━━ Data for this task ━━
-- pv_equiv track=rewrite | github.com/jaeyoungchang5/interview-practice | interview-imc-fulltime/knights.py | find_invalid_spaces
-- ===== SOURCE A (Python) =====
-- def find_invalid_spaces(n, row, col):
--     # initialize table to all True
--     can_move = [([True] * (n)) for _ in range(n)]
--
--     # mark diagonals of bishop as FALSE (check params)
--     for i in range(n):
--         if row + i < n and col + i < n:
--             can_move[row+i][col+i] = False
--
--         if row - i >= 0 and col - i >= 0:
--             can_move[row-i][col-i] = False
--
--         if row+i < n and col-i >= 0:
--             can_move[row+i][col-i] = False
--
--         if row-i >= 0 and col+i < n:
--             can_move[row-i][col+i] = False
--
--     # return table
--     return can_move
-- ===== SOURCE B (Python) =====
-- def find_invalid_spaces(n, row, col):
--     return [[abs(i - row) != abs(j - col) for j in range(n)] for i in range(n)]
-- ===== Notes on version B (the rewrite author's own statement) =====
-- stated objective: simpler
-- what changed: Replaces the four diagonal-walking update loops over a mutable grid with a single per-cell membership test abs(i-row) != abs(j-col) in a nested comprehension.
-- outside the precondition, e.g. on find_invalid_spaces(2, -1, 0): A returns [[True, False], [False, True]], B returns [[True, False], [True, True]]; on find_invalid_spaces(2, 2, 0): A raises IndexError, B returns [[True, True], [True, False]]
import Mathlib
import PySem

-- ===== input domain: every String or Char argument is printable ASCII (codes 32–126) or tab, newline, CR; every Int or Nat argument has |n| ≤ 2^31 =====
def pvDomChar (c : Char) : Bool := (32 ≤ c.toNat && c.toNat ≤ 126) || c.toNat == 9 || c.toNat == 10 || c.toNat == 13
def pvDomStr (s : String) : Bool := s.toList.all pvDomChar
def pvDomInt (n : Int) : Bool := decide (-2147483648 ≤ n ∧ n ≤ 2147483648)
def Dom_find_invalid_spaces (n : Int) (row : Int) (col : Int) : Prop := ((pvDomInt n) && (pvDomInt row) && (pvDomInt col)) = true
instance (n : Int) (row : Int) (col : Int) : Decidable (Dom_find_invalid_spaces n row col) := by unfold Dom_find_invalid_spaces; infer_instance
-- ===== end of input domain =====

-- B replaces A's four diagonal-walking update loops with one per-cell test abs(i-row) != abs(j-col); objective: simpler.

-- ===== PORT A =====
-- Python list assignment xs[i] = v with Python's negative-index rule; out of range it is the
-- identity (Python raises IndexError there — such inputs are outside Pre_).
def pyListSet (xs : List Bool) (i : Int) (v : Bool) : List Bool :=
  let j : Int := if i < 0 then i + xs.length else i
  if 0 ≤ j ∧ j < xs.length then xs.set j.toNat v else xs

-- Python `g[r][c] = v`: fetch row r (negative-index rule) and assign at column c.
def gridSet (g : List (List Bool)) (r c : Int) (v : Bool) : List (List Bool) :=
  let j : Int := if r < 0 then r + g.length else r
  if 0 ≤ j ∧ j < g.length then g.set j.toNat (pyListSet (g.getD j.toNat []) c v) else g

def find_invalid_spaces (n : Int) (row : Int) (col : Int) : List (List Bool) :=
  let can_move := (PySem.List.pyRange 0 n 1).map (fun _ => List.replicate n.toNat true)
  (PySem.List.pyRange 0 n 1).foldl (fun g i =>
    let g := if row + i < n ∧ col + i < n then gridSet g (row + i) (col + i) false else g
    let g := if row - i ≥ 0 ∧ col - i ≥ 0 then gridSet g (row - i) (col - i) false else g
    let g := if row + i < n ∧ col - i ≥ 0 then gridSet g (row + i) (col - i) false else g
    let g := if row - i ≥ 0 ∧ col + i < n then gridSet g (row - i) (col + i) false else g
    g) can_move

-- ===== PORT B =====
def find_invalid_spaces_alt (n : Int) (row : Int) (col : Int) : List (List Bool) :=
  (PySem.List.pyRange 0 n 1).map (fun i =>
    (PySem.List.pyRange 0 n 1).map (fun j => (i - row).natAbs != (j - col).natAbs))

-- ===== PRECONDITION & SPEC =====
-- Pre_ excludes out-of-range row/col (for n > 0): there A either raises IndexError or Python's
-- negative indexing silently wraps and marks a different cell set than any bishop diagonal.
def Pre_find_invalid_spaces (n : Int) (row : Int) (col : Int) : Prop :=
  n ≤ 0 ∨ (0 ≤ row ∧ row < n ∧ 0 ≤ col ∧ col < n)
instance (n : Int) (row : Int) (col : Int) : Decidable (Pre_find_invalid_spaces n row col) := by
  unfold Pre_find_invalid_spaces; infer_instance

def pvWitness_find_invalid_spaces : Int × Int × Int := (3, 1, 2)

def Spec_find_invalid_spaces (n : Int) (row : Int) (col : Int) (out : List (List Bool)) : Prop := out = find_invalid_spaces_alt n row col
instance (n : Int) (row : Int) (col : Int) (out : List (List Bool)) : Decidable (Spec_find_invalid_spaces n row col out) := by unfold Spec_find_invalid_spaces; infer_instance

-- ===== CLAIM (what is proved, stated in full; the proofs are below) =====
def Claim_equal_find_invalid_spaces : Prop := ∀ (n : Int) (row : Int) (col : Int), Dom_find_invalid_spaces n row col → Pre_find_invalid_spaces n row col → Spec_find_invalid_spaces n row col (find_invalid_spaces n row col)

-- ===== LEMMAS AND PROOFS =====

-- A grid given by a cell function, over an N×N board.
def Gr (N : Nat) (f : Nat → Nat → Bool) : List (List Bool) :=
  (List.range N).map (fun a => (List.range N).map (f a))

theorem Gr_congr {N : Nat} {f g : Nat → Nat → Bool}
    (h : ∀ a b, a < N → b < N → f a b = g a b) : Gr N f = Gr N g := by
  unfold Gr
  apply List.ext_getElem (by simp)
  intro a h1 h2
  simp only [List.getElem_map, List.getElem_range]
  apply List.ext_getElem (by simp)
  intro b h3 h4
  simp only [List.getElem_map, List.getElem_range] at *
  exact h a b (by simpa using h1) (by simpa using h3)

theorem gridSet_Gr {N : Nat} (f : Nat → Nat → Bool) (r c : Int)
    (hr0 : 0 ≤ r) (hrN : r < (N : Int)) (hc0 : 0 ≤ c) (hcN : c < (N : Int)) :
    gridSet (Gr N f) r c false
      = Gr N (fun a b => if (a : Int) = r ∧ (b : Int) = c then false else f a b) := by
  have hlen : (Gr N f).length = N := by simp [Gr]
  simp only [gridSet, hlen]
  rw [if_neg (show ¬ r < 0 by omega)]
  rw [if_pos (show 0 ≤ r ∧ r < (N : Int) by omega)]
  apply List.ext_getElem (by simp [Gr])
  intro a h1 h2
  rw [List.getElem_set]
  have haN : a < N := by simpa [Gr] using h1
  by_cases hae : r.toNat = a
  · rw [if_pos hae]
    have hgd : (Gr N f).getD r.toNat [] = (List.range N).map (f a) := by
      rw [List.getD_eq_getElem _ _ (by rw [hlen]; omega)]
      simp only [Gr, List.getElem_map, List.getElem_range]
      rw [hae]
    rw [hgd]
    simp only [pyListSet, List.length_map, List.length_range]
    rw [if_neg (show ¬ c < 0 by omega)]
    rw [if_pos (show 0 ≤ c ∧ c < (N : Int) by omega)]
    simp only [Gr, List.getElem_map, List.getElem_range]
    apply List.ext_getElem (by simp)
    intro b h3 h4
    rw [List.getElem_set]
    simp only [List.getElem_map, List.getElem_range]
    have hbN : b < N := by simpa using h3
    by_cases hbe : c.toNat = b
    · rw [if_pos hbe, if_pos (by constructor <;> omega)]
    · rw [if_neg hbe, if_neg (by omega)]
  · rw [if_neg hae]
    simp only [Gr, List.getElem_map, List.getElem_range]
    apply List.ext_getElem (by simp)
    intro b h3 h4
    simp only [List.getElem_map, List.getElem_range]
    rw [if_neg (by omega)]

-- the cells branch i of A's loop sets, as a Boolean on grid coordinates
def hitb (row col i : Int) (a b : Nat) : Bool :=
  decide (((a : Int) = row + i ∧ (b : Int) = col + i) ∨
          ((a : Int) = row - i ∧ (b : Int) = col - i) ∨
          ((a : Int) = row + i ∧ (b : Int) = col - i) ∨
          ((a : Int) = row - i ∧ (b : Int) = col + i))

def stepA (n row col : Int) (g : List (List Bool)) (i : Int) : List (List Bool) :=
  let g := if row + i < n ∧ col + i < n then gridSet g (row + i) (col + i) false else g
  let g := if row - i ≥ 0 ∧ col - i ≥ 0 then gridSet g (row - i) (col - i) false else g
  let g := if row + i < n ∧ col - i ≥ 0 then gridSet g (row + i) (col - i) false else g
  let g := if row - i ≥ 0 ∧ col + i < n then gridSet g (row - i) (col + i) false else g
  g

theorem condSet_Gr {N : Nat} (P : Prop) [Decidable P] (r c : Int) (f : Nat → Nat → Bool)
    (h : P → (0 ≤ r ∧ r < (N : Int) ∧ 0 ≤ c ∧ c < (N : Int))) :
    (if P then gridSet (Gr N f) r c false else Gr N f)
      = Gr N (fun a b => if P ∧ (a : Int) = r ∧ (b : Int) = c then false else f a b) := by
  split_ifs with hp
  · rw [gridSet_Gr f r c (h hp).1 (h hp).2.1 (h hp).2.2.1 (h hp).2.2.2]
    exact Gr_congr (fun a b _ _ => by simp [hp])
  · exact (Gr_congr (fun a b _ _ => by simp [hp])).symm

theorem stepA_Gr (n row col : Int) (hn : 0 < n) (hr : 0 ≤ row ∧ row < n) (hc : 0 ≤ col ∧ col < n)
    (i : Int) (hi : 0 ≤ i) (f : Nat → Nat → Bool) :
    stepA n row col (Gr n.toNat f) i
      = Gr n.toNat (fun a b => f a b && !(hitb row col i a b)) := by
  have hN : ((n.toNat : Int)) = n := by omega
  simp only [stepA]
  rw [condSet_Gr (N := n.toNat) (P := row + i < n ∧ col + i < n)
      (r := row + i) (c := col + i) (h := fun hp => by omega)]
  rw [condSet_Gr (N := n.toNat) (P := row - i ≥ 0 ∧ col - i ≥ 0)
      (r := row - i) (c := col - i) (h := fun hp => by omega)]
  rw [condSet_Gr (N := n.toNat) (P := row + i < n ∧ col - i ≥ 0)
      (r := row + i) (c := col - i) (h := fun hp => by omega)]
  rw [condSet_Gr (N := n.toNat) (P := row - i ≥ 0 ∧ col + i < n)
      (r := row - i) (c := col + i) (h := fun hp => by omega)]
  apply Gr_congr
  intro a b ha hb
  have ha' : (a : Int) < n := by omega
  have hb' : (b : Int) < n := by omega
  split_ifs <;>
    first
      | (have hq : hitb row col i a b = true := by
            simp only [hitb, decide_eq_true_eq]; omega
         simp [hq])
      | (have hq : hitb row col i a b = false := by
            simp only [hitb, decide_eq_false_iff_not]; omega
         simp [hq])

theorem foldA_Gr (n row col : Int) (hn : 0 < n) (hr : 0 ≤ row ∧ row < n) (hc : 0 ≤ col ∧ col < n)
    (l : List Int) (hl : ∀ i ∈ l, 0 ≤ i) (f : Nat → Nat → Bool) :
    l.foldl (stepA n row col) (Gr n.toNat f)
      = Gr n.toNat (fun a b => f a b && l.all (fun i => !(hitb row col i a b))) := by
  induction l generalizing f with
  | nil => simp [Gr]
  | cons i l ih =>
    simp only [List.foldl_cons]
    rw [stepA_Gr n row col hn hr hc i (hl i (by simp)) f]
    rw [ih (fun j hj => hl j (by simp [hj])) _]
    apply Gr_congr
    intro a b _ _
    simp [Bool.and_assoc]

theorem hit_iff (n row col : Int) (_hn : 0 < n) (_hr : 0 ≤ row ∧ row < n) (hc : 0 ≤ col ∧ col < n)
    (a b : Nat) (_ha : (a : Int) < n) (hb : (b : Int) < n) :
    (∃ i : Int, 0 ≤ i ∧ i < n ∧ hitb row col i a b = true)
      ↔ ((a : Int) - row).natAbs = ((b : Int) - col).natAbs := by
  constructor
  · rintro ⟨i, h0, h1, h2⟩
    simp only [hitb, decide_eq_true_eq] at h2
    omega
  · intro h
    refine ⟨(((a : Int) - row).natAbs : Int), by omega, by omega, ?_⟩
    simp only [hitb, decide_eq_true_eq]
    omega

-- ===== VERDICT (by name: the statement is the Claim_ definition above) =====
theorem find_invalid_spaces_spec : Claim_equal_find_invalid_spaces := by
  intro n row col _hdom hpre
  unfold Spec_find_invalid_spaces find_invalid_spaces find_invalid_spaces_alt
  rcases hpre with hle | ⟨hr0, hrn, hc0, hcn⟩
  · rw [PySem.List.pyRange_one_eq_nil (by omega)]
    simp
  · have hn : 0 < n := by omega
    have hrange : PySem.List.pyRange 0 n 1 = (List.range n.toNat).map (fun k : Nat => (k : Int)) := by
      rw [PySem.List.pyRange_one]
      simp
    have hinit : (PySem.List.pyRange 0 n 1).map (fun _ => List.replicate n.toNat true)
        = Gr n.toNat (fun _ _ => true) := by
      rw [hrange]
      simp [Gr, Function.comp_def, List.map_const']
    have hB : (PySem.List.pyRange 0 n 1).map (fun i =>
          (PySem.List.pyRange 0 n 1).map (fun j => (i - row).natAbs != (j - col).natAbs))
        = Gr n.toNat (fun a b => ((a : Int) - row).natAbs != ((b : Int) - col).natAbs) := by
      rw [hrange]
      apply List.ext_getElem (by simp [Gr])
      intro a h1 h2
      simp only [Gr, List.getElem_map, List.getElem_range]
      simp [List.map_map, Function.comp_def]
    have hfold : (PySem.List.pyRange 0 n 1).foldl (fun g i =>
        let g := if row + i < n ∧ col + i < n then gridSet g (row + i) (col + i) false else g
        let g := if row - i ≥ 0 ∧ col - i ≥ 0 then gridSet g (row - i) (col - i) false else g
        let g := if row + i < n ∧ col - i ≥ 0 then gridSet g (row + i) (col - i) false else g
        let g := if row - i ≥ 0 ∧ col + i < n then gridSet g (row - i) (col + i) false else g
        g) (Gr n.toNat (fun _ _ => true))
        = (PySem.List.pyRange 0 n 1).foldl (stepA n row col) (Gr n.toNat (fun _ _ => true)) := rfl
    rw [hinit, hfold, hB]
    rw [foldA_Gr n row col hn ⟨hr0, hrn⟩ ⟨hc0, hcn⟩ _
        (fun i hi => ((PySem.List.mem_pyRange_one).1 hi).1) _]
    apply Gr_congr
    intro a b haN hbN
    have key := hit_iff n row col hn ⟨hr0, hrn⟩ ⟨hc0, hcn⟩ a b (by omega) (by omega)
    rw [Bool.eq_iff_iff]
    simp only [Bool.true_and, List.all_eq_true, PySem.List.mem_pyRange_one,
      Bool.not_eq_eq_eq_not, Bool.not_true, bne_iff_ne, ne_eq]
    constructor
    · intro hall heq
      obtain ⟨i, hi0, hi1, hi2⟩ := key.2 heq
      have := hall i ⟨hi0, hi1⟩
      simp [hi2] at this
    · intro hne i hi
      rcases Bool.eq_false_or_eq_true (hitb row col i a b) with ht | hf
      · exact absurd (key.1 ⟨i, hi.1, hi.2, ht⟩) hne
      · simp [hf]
━━━
▶ [What to work on] Going line by line through the entries above, count each line that has the word "IndexError", then state the count alone.

▶ [Exercise output] 3